Sadece Kızıl Meydan’da bile günler geçirebileceğiniz Moskova; uçsuz bucaksız geniş caddeleri, kültür, spor ve eğlence adına yapılabilecek her tür aktiviteyi içeren doğal parkları ve estetik renkli yapıları ile eski ve yeniyi birlikte yaşatan bir şehir. Yeraltında dahi 24 saat yaşayabileceğiniz çeşitlilikte restorant ve dükkanların olduğu şehrin, metro istasyonları bile insanı şaşırtacak güzellikte. Moskova, büyüleyici, masalsı dokusuyla her bir Fotoğraf Gezgini’ni kendine hayran bıraktığı bir Fotomaraton rotası oldu.
Emine Egilli Ölmez
Düşüncelerimde Moskova’nın farklı bir yeri vardı; sanat ağırlıklı kısmı beni hiç yanıltmadı. Gezerken eski ve yeniyi çoğu yerlerde hissedebiliyorsunuz. Buna insanlar da dahil. Gençlerin ve belli bir yaş üzerindeki kişilerin bakışları ve hareketleri farklı. Alış-veriş merkezlerinin olduğu kesimde, bu kadar ünlü markayı bir arada görmeyi hiç beklemiyordum.

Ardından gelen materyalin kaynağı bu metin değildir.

-- pv_equiv track=rewrite | github.com/ajeetraina/mcp-portal | pr-preview/pr-34/scripts/update_mcp_servers.py | is_new_server
-- ===== SOURCE A (Python) =====
-- def is_new_server(server, existing_servers):
--     """Check if the server is new and not already in the list."""
--     for existing in existing_servers:
--         # Check by GitHub URL (most reliable identifier)
--         if existing.get('github_url') == server['github_url']:
--             return False
--
--         # Check by Docker image
--         if existing.get('docker_image') == server['docker_image']:
--             return False
--
--         # Check by name similarity
--         if existing.get('name', '').lower() == server['name'].lower():
--             return False
--
--     return True
-- ===== SOURCE B (Python) =====
-- def is_new_server(server, existing_servers):
--     """Check if the server is new and not already in the list."""
--     if not existing_servers:
--         return True
--     # field-major: one full pass over the list per identifying field
--     for key, norm in (('github_url', None), ('docker_image', None), ('name', str.lower)):
--         if norm is None:
--             target = server[key]
--             if any(e.get(key) == target for e in existing_servers):
--                 return False
--         else:
--             target = norm(server[key])
--             if any(norm(e.get(key, '')) == target for e in existing_servers):
--                 return False
--     return True
-- ===== Notes on version B (the rewrite author's own statement) =====
-- stated objective: alternative
-- what changed: Transposes A's element-major scan (three inline field checks with early return per existing server) into a table-driven field-major algorithm: an outer loop over a spec table of identifying fields, each doing one full any() pass over existing_servers; Pre_ excludes exactly the inputs where A raises KeyError on a missing server key.
import Mathlib
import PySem

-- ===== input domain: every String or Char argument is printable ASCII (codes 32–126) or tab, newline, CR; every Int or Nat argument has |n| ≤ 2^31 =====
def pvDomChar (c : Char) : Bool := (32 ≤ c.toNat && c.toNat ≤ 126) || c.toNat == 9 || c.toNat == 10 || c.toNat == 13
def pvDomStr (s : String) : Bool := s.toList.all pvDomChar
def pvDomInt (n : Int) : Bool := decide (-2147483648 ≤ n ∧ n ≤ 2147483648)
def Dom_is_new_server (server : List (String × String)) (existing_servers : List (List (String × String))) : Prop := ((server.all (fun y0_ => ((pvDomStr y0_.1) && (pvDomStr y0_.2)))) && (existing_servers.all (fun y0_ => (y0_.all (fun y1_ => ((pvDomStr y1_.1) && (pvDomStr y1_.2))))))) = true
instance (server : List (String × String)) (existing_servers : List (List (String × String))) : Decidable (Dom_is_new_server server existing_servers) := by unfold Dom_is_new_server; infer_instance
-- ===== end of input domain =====

-- B transposes A's element-major scan (three inline checks per existing server, early
-- return inside one loop) into a table-driven field-major algorithm: for each identifying
-- field in turn, one full pass over existing_servers; same O(n) cost, different traversal.


-- shared dict primitives: d.get(k) and d.get(k, dflt) on an association list (first match)
def pyGet (d : List (String × String)) (k : String) : Option String :=
  (d.find? (fun p => p.1 == k)).map (·.2)

def pyGetD (d : List (String × String)) (k : String) (dflt : String) : String :=
  (pyGet d k).getD dflt

-- ===== PORT A =====
-- the for-loop of A: early 'return False' on any of the three matches, else continue.
-- server['github_url'] etc. are ported as pyGet/pyGetD; Pre_ guarantees the subscripted
-- keys are present wherever the Python actually evaluates them, so this is exact on Pre_.
def aLoop (server : List (String × String)) : List (List (String × String)) → Bool
  | [] => true
  | ex :: rest =>
    if pyGet ex "github_url" == pyGet server "github_url" then false
    else if pyGet ex "docker_image" == pyGet server "docker_image" then false
    else if PySem.Str.lower (pyGetD ex "name" "") == PySem.Str.lower (pyGetD server "name" "") then false
    else aLoop server rest

def is_new_server (server : List (String × String)) (existing_servers : List (List (String × String))) : Bool :=
  aLoop server existing_servers

-- ===== PORT B =====
-- the inner any(...) of B: one full pass over existing_servers for ONE field
-- (lower = whether this field is compared case-insensitively, with default '')
def bScan (k : String) (lower : Bool) (target : Option String) : List (List (String × String)) → Bool
  | [] => false
  | ex :: rest =>
    (if lower then some (PySem.Str.lower (pyGetD ex k "")) == target
     else pyGet ex k == target) || bScan k lower target rest

-- the outer for-loop of B over the spec table (key, lower?), early 'return False'
def bPasses (server : List (String × String)) (existing_servers : List (List (String × String))) :
    List (String × Bool) → Bool
  | [] => true
  | (k, lower) :: specs =>
    let target := if lower then (pyGet server k).map PySem.Str.lower else pyGet server k
    if bScan k lower target existing_servers then false
    else bPasses server existing_servers specs

def is_new_server_alt (server : List (String × String)) (existing_servers : List (List (String × String))) : Bool :=
  if existing_servers.isEmpty then true
  else bPasses server existing_servers [("github_url", false), ("docker_image", false), ("name", true)]

-- ===== PRECONDITION & SPEC =====
-- Pre_ is exactly the set of inputs where Python A returns: A raises KeyError iff
-- existing_servers is nonempty and a key of server is missing at the point the loop's
-- first iteration subscripts it ('github_url' always; 'docker_image' unless the head
-- matched by URL; 'name' unless the head matched by URL or Docker image).
def Pre_is_new_server (server : List (String × String)) (existing_servers : List (List (String × String))) : Prop :=
  existing_servers = [] ∨
  ("github_url" ∈ server.map Prod.fst ∧
    (pyGet (existing_servers.headD []) "github_url" = pyGet server "github_url" ∨
      ("docker_image" ∈ server.map Prod.fst ∧
        (pyGet (existing_servers.headD []) "docker_image" = pyGet server "docker_image" ∨
          "name" ∈ server.map Prod.fst))))

instance (server : List (String × String)) (existing_servers : List (List (String × String))) : Decidable (Pre_is_new_server server existing_servers) := by unfold Pre_is_new_server; infer_instance

def pvWitness_is_new_server : (List (String × String)) × (List (List (String × String))) :=
  ([("github_url", "u"), ("docker_image", "d"), ("name", "n")], [[("name", "m")]])

def Spec_is_new_server (server : List (String × String)) (existing_servers : List (List (String × String))) (out : Bool) : Prop := out = is_new_server_alt server existing_servers
instance (server : List (String × String)) (existing_servers : List (List (String × String))) (out : Bool) : Decidable (Spec_is_new_server server existing_servers out) := by unfold Spec_is_new_server; infer_instance

-- ===== CLAIM (what is proved, stated in full; the proofs are below) =====
def Claim_equal_is_new_server : Prop := ∀ (server : List (String × String)) (existing_servers : List (List (String × String))), Dom_is_new_server server existing_servers → Pre_is_new_server server existing_servers → Spec_is_new_server server existing_servers (is_new_server server existing_servers)

-- ===== LEMMAS AND PROOFS =====

theorem any_congr_mem {α : Type} (l : List α) (p q : α → Bool) (h : ∀ x ∈ l, p x = q x) :
    l.any p = l.any q := by
  induction l with
  | nil => rfl
  | cons a t ih =>
    simp only [List.any_cons, h a (by simp), ih (fun x hx => h x (by simp [hx]))]

-- per-field match predicates
def mUrl (server ex : List (String × String)) : Bool :=
  pyGet ex "github_url" == pyGet server "github_url"
def mDoc (server ex : List (String × String)) : Bool :=
  pyGet ex "docker_image" == pyGet server "docker_image"
def mNameA (server ex : List (String × String)) : Bool :=
  PySem.Str.lower (pyGetD ex "name" "") == PySem.Str.lower (pyGetD server "name" "")

theorem aLoop_eq_not_any (server : List (String × String)) (l : List (List (String × String))) :
    aLoop server l = !(l.any (fun ex => mUrl server ex || mDoc server ex || mNameA server ex)) := by
  induction l with
  | nil => rfl
  | cons ex rest ih =>
    simp only [aLoop, List.any_cons, mUrl, mDoc, mNameA]
    split_ifs with h1 h2 h3
    · simp [h1]
    · simp [h2]
    · simp [h3]
    · rw [ih]
      simp [mUrl, mDoc, mNameA, Bool.eq_false_iff.mpr h1, Bool.eq_false_iff.mpr h2,
        Bool.eq_false_iff.mpr h3]

theorem bScan_eq_any (k : String) (lower : Bool) (target : Option String)
    (l : List (List (String × String))) :
    bScan k lower target l =
      l.any (fun ex => if lower then some (PySem.Str.lower (pyGetD ex k "")) == target
                       else pyGet ex k == target) := by
  induction l with
  | nil => rfl
  | cons ex rest ih => simp [bScan, ih]

theorem pyGet_of_mem (d : List (String × String)) (k : String) (h : k ∈ d.map Prod.fst) :
    ∃ v, pyGet d k = some v := by
  induction d with
  | nil => simp at h
  | cons p rest ih =>
    by_cases hk : p.1 = k
    · exact ⟨p.2, by simp [pyGet, hk]⟩
    · have h' : k ∈ rest.map Prod.fst := by
        simp at h; rcases h with h | h
        · exact absurd h.symm hk
        · simpa using h
      obtain ⟨v, hv⟩ := ih h'
      exact ⟨v, by simpa [pyGet, hk] using hv⟩

theorem alt_eq (server : List (String × String)) (e : List (String × String))
    (t : List (List (String × String))) :
    is_new_server_alt server (e :: t) =
      (if (e :: t).any (mUrl server) = true then false
       else if (e :: t).any (mDoc server) = true then false
       else if ((e :: t).any (fun ex =>
          some (PySem.Str.lower (pyGetD ex "name" "")) == Option.map PySem.Str.lower (pyGet server "name"))) = true
            then false else true) := by
  simp only [is_new_server_alt, List.isEmpty_cons, bPasses, bScan_eq_any,
    Bool.false_eq_true, if_false, if_true]
  rfl

-- ===== VERDICT (by name: the statement is the Claim_ definition above) =====
theorem is_new_server_spec : Claim_equal_is_new_server := by
  intro server existing _ hpre
  unfold Spec_is_new_server is_new_server
  cases existing with
  | nil => rfl
  | cons e t =>
    rcases hpre with h | ⟨_, hpre⟩
    · exact absurd h (by simp)
    rw [aLoop_eq_not_any, alt_eq]
    by_cases hU : (e :: t).any (mUrl server) = true
    · rw [if_pos hU]
      rcases List.any_eq_true.mp hU with ⟨x, hx, hx2⟩
      have h3 : (e :: t).any (fun ex => mUrl server ex || mDoc server ex || mNameA server ex) = true :=
        List.any_eq_true.mpr ⟨x, hx, by simp [hx2]⟩
      simp [h3]
    · rw [if_neg hU]
      by_cases hD : (e :: t).any (mDoc server) = true
      · rw [if_pos hD]
        rcases List.any_eq_true.mp hD with ⟨x, hx, hx2⟩
        have h3 : (e :: t).any (fun ex => mUrl server ex || mDoc server ex || mNameA server ex) = true :=
          List.any_eq_true.mpr ⟨x, hx, by simp [hx2]⟩
        simp [h3]
      · rw [if_neg hD]
        have hUf := List.any_eq_false.mp (Bool.eq_false_iff.mpr hU)
        have hDf := List.any_eq_false.mp (Bool.eq_false_iff.mpr hD)
        -- neither url nor docker matches anywhere; Pre_ forces 'name' ∈ server
        have hname : "name" ∈ server.map Prod.fst := by
          have hUe : ¬ (pyGet e "github_url" = pyGet server "github_url") := by
            have := hUf e (by simp); simpa [mUrl] using this
          have hDe : ¬ (pyGet e "docker_image" = pyGet server "docker_image") := by
            have := hDf e (by simp); simpa [mDoc] using this
          rcases hpre with h | ⟨_, h⟩
          · exact absurd (by simpa using h) hUe
          rcases h with h | h
          · exact absurd (by simpa using h) hDe
          · exact h
        obtain ⟨sv, hsv⟩ := pyGet_of_mem server "name" hname
        have hgd : pyGetD server "name" "" = sv := by simp [pyGetD, hsv]
        have hcong : ∀ x ∈ e :: t,
            (mUrl server x || mDoc server x || mNameA server x) =
              (some (PySem.Str.lower (pyGetD x "name" "")) == Option.map PySem.Str.lower (pyGet server "name")) := by
          intro x hxmem
          have h1 : mUrl server x = false := Bool.eq_false_iff.mpr (hUf x hxmem)
          have h2 : mDoc server x = false := Bool.eq_false_iff.mpr (hDf x hxmem)
          simp [h1, h2, mNameA, hsv, hgd]
        rw [any_congr_mem _ _ _ hcong]
        cases hb : ((e :: t).any fun ex =>
            some (PySem.Str.lower (pyGetD ex "name" "")) == Option.map PySem.Str.lower (pyGet server "name")) <;>
          simp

Üç gün boyunca şehri olabildiğince gezip, kafamıza yerleştirdik. Dördüncü gün sabahın erken saatlerinde fotograf maratonumuz için hazırdık. Şehri tüm gün boyunca gruplar halinde dolaşıp fotoğrafladık ve sonuçta Moskova kitapçığımızı oluşturduk.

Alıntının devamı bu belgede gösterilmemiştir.